Escutar a manhã na Praia de Alvor
O dia nasceu a revelar o mundo para olhos que não os do olhar, tão pouco os de ver, que a ambos o esplendor confunde; porventura mercê tamanha apenas na alma encontre eco, que à matéria, falta para ela entendimento.
Delicadas as emoções que o vazio insinuante do mar suscita: a sua música de silêncio, entrecortada a espaços pela ténue respiração de pérolas que bafeja a praia; a quietude voluptuosa da sua imagem; a força que emana da sua vastidão chã, do seu rasgo de tranquilidade absoluta.
Depois o céu, que a coberto da inércia do tempo, veio pelas vertentes claras do seu reino fundir-se nele, tingindo de azul a festa do tempo.
A envolver a terra um cristal que outorga a mostra de cores que a luz desvenda a cada degrau que o sol vence, e acende os contornos da serra que recortam o azul e proclamam a sua sublime e profícua imobilidade.
Traços que preenchem as memórias do olhar, e são o norte de quem vive a desvendar o mar e as suas entranhas, rasgando caminhos que permitam a vida.
Não longe da praia, a pontuar um discurso de mar e de céu, escrevem com versos de sal mais uma página das suas olímpicas vidas.
Verão das serenas madrugadas, onde germinam silêncios que ensinam o mar, e se tecem desejos capazes de suspender o tempo.

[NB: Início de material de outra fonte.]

-- B builds each char back-to-front (final stroke first, then prepend earlier strokes with carried-next connectors) instead of A's forward triple index loop; same cost, different decomposition.


-- ===== PORT A =====
def lines2strokes5 (Lines_in : List (List (List (List Int)))) : List (List (List Int)) :=
  (PySem.List.pyRange 0 (Lines_in.length : Int) 1).foldl (fun Chars c =>
    let char := PySem.List.pyGetD Lines_in c []
    let Char := (PySem.List.pyRange 0 (char.length : Int) 1).foldl (fun Char s =>
      let st := PySem.List.pyGetD char s []
      (PySem.List.pyRange 0 (st.length : Int) 1).foldl (fun Char l =>
        let line := PySem.List.pyGetD st l []
        let dx := PySem.List.pyGetD line 1 0 - PySem.List.pyGetD line 0 0
        let dy := PySem.List.pyGetD line 3 0 - PySem.List.pyGetD line 2 0
        let si : List Int :=
          if l = (st.length : Int) - 1 ∧ s = (char.length : Int) - 1 then [0, 0, 1] else [1, 0, 0]
        let Char := Char ++ [[dx, dy] ++ si]
        if l = (st.length : Int) - 1 ∧ s ≠ (char.length : Int) - 1 then
          let nxt := PySem.List.pyGetD (PySem.List.pyGetD char (s + 1) []) 0 []
          let dx2 := PySem.List.pyGetD nxt 0 0 - PySem.List.pyGetD line 1 0
          let dy2 := PySem.List.pyGetD nxt 2 0 - PySem.List.pyGetD line 3 0
          Char ++ [[dx2, dy2, 0, 1, 0]]
        else Char) Char) []
    Chars ++ [Char]) []

-- ===== PORT B =====
-- line tagged as a within-stroke segment: [dx, dy, 1, 0, 0]
def tagLineB (ln : List Int) : List Int :=
  [PySem.List.pyGetD ln 1 0 - PySem.List.pyGetD ln 0 0,
   PySem.List.pyGetD ln 3 0 - PySem.List.pyGetD ln 2 0, 1, 0, 0]

-- the char's final stroke: every line [1,0,0] except its last, [0,0,1]
def tailStrokeB (st : List (List Int)) : List (List Int) :=
  let segs := (PySem.List.slice st none (some (-1))).map tagLineB
  if st ≠ [] then
    let last := PySem.List.pyGetD st (-1) []
    segs ++ [[PySem.List.pyGetD last 1 0 - PySem.List.pyGetD last 0 0,
              PySem.List.pyGetD last 3 0 - PySem.List.pyGetD last 2 0, 0, 0, 1]]
  else segs

def charSegB (strokes : List (List (List Int))) : List (List Int) :=
  if strokes = [] then []
  else
    let init := strokes.dropLast
    let last := strokes.getLast?.getD []
    (init.reverse.foldl (fun (p : List (List Int) × List (List Int)) st =>
      let segs := st.map tagLineB
      let segs := if st ≠ [] then
          let la := PySem.List.pyGetD st (-1) []
          let fr := PySem.List.pyGetD p.2 0 []
          segs ++ [[PySem.List.pyGetD fr 0 0 - PySem.List.pyGetD la 1 0,
                    PySem.List.pyGetD fr 2 0 - PySem.List.pyGetD la 3 0, 0, 1, 0]]
        else segs
      (segs ++ p.1, st)) (tailStrokeB last, last)).1

def lines2strokes5_alt (Lines_in : List (List (List (List Int)))) : List (List (List Int)) :=
  Lines_in.map charSegB

-- ===== PRECONDITION & SPEC =====
-- Pre_ excludes exactly the inputs where Python A raises IndexError: a line with fewer
-- than 4 coordinates, or an empty stroke immediately following a non-empty one (the
-- connector reads the next stroke's first line).
def Pre_lines2strokes5 (Lines_in : List (List (List (List Int)))) : Prop :=
  ∀ char ∈ Lines_in,
    (∀ st ∈ char, ∀ line ∈ st, 4 ≤ line.length) ∧
    (∀ p ∈ char.zip char.tail, p.1 ≠ [] → p.2 ≠ [])
instance (Lines_in : List (List (List (List Int)))) : Decidable (Pre_lines2strokes5 Lines_in) := by
  unfold Pre_lines2strokes5; infer_instance
def pvWitness_lines2strokes5 : List (List (List (List Int))) :=
  [[[[0, 1, 0, 2], [1, 3, 2, 0]], [[3, 4, 0, 1]]]]

def Spec_lines2strokes5 (Lines_in : List (List (List (List Int)))) (out : List (List (List Int))) : Prop := out = lines2strokes5_alt Lines_in
instance (Lines_in : List (List (List (List Int)))) (out : List (List (List Int))) : Decidable (Spec_lines2strokes5 Lines_in out) := by unfold Spec_lines2strokes5; infer_instance

-- ===== CLAIM (what is proved, stated in full; the proofs are below) =====
def Claim_equal_lines2strokes5 : Prop := ∀ (Lines_in : List (List (List (List Int)))), Dom_lines2strokes5 Lines_in → Pre_lines2strokes5 Lines_in → Spec_lines2strokes5 Lines_in (lines2strokes5 Lines_in)

-- ===== LEMMAS AND PROOFS =====

-- closed-form building blocks (tagLineB is the within-stroke tag for both sides)
def endA (line : List Int) : List Int :=
  [PySem.List.pyGetD line 1 0 - PySem.List.pyGetD line 0 0,
   PySem.List.pyGetD line 3 0 - PySem.List.pyGetD line 2 0, 0, 0, 1]

def connA (la : List Int) (r : List (List Int)) : List Int :=
  [PySem.List.pyGetD (PySem.List.pyGetD r 0 []) 0 0 - PySem.List.pyGetD la 1 0,
   PySem.List.pyGetD (PySem.List.pyGetD r 0 []) 2 0 - PySem.List.pyGetD la 3 0, 0, 1, 0]

def markLast : List (List Int) → List (List Int)
  | [] => []
  | [x] => [endA x]
  | x :: y :: t => tagLineB x :: markLast (y :: t)

def cmaybe (st r : List (List Int)) : List (List Int) :=
  match st.getLast? with
  | none => []
  | some la => [connA la r]

def chunksA : List (List (List Int)) → List (List Int)
  | [] => []
  | [st] => markLast st
  | st :: r :: t => st.map tagLineB ++ cmaybe st r ++ chunksA (r :: t)

-- named copies of A's loop bodies (definitionally equal to the inline lambdas)
def lBody (char : List (List (List Int))) (s : Int) (st : List (List Int))
    (Char : List (List Int)) (l : Int) : List (List Int) :=
  let line := PySem.List.pyGetD st l []
  let dx := PySem.List.pyGetD line 1 0 - PySem.List.pyGetD line 0 0
  let dy := PySem.List.pyGetD line 3 0 - PySem.List.pyGetD line 2 0
  let si : List Int :=
    if l = (st.length : Int) - 1 ∧ s = (char.length : Int) - 1 then [0, 0, 1] else [1, 0, 0]
  let Char := Char ++ [[dx, dy] ++ si]
  if l = (st.length : Int) - 1 ∧ s ≠ (char.length : Int) - 1 then
    let nxt := PySem.List.pyGetD (PySem.List.pyGetD char (s + 1) []) 0 []
    let dx2 := PySem.List.pyGetD nxt 0 0 - PySem.List.pyGetD line 1 0
    let dy2 := PySem.List.pyGetD nxt 2 0 - PySem.List.pyGetD line 3 0
    Char ++ [[dx2, dy2, 0, 1, 0]]
  else Char

def sBody (char : List (List (List Int))) (Char : List (List Int)) (s : Int) : List (List Int) :=
  let st := PySem.List.pyGetD char s []
  (PySem.List.pyRange 0 (st.length : Int) 1).foldl (lBody char s st) Char

def charA (char : List (List (List Int))) : List (List Int) :=
  (PySem.List.pyRange 0 (char.length : Int) 1).foldl (sBody char) []

-- named copy of B's reverse-loop body
def bBody (p : List (List Int) × List (List Int)) (st : List (List Int)) :
    List (List Int) × List (List Int) :=
  let segs := st.map tagLineB
  let segs := if st ≠ [] then
      let la := PySem.List.pyGetD st (-1) []
      let fr := PySem.List.pyGetD p.2 0 []
      segs ++ [[PySem.List.pyGetD fr 0 0 - PySem.List.pyGetD la 1 0,
                PySem.List.pyGetD fr 2 0 - PySem.List.pyGetD la 3 0, 0, 1, 0]]
    else segs
  (segs ++ p.1, st)

theorem pvLast {α : Type} (xs : List α) (d : α) :
    PySem.List.pyGetD xs (-1) d = xs.getLast?.getD d := by
  cases xs with
  | nil => rfl
  | cons x t =>
    simp [PySem.List.pyGetD, PySem.List.pyGet?, PySem.List.pyIdx?, List.getLast?_eq_getElem?]

theorem A_map (L : List (List (List (List Int)))) : lines2strokes5 L = L.map charA := by
  calc lines2strokes5 L
      = List.foldl (fun acc x => acc ++ [charA x]) [] L :=
        PySem.List.foldl_pyRange_zero_pyGetD' L ([] : List (List (List Int)))
          (fun acc x => acc ++ [charA x]) ([] : List (List (List Int)))
    _ = [] ++ L.map charA := PySem.List.foldl_append_singleton_eq_map charA L []
    _ = L.map charA := by simp

-- A's innermost line loop, resumed from index j (suffix ys of the stroke)
theorem lBody_loop (char : List (List (List Int))) (s : Int) (st : List (List Int)) :
    ∀ (ys : List (List Int)) (j : Nat), st.drop j = ys → ∀ (acc : List (List Int)),
      (PySem.List.pyRange (j : Int) (st.length : Int) 1).foldl (lBody char s st) acc
      = acc ++ (if s = (char.length : Int) - 1 then markLast ys
          else ys.map tagLineB ++ cmaybe ys (PySem.List.pyGetD char (s + 1) [])) := by
  intro ys
  induction ys with
  | nil =>
    intro j h acc
    have hj : st.length ≤ j := by
      have := List.drop_eq_nil_iff.mp h
      omega
    rw [PySem.List.pyRange_one_eq_nil (by exact_mod_cast hj)]
    split_ifs <;> simp [markLast, cmaybe]
  | cons x t ih =>
    intro j h acc
    have hx : st[j]? = some x := by
      rw [← List.head?_drop, h]; rfl
    have hj : j < st.length := by
      rcases List.getElem?_eq_some_iff.mp hx with ⟨hj, _⟩
      exact hj
    have hlen : st.length = j + t.length + 1 := by
      have := congrArg List.length h
      simp [List.length_drop] at this
      omega
    have hline : PySem.List.pyGetD st (j : Int) [] = x := by
      rw [PySem.List.pyGetD_natCast, List.getD_eq_getElem?_getD, hx]; rfl
    have hdropsucc : st.drop (j + 1) = t := by
      rw [← List.tail_drop, h]; rfl
    rw [PySem.List.pyRange_one_cons (by exact_mod_cast hj)]
    have hstep : ((j : Int) + 1) = ((j + 1 : Nat) : Int) := by push_cast; ring
    rw [List.foldl_cons, hstep, ih (j + 1) hdropsucc]
    cases t with
    | nil =>
      have hcond : (j : Int) = (st.length : Int) - 1 := by
        simp at hlen; omega
      rw [hcond] at hline
      by_cases hs : s = (char.length : Int) - 1
      · have hb : lBody char s st acc (j : Int) = acc ++ [endA x] := by
          simp [lBody, hline, hcond, hs, endA]
        rw [hb]
        simp [markLast, hs]
      · have hb : lBody char s st acc (j : Int)
            = acc ++ [tagLineB x] ++ [connA x (PySem.List.pyGetD char (s + 1) [])] := by
          simp [lBody, hline, hcond, hs, tagLineB, connA]
        rw [hb]
        simp [hs, cmaybe, tagLineB]
    | cons y t' =>
      have hcond : ¬ ((j : Int) = (st.length : Int) - 1) := by
        simp at hlen ⊢; omega
      have hb : lBody char s st acc (j : Int) = acc ++ [tagLineB x] := by
        simp [lBody, hline, hcond, tagLineB]
      rw [hb]
      by_cases hs : s = (char.length : Int) - 1
      · simp [markLast, hs]
      · simp [hs, cmaybe, List.getLast?_cons_cons]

O horizonte exprime-se agora na terra: na planura do areal onde se demora, ou já ali, no recortado suave do trecho de dunas em que o olhar repousa, e onde a leveza das gramíneas há-de soprar o mareiro que a rosa determina.
No mar exalta-se o céu que o habita, ausentes que estão os artífices das fluidas fronteiras; um voo de luz preciso e claro; um cortejo de azul guarnecido de terra.
Terra que dispensa tais obreiros, já que é inequívoca a sua presença; matéria exacta que não se presta a abstractos devaneios.
Voam pássaros perto da praia perscrutando as águas na esperança da imagem da presa. Suspensos da sua leveza, miram a superfície onde se desenham e mergulham a sua fulgurante agilidade; agoniam pequenos peixes em bruscos movimentos que os bicos sustêm; estiletes de prata; reverberações suaves de verde sol.
Pássaros de água e de vento, que se cumprem na voraz subtileza da sua condição.
Na praia a baixa mar recita leves poemas de espuma, e a terra escuta, como se devem escutar os poemas, apenas.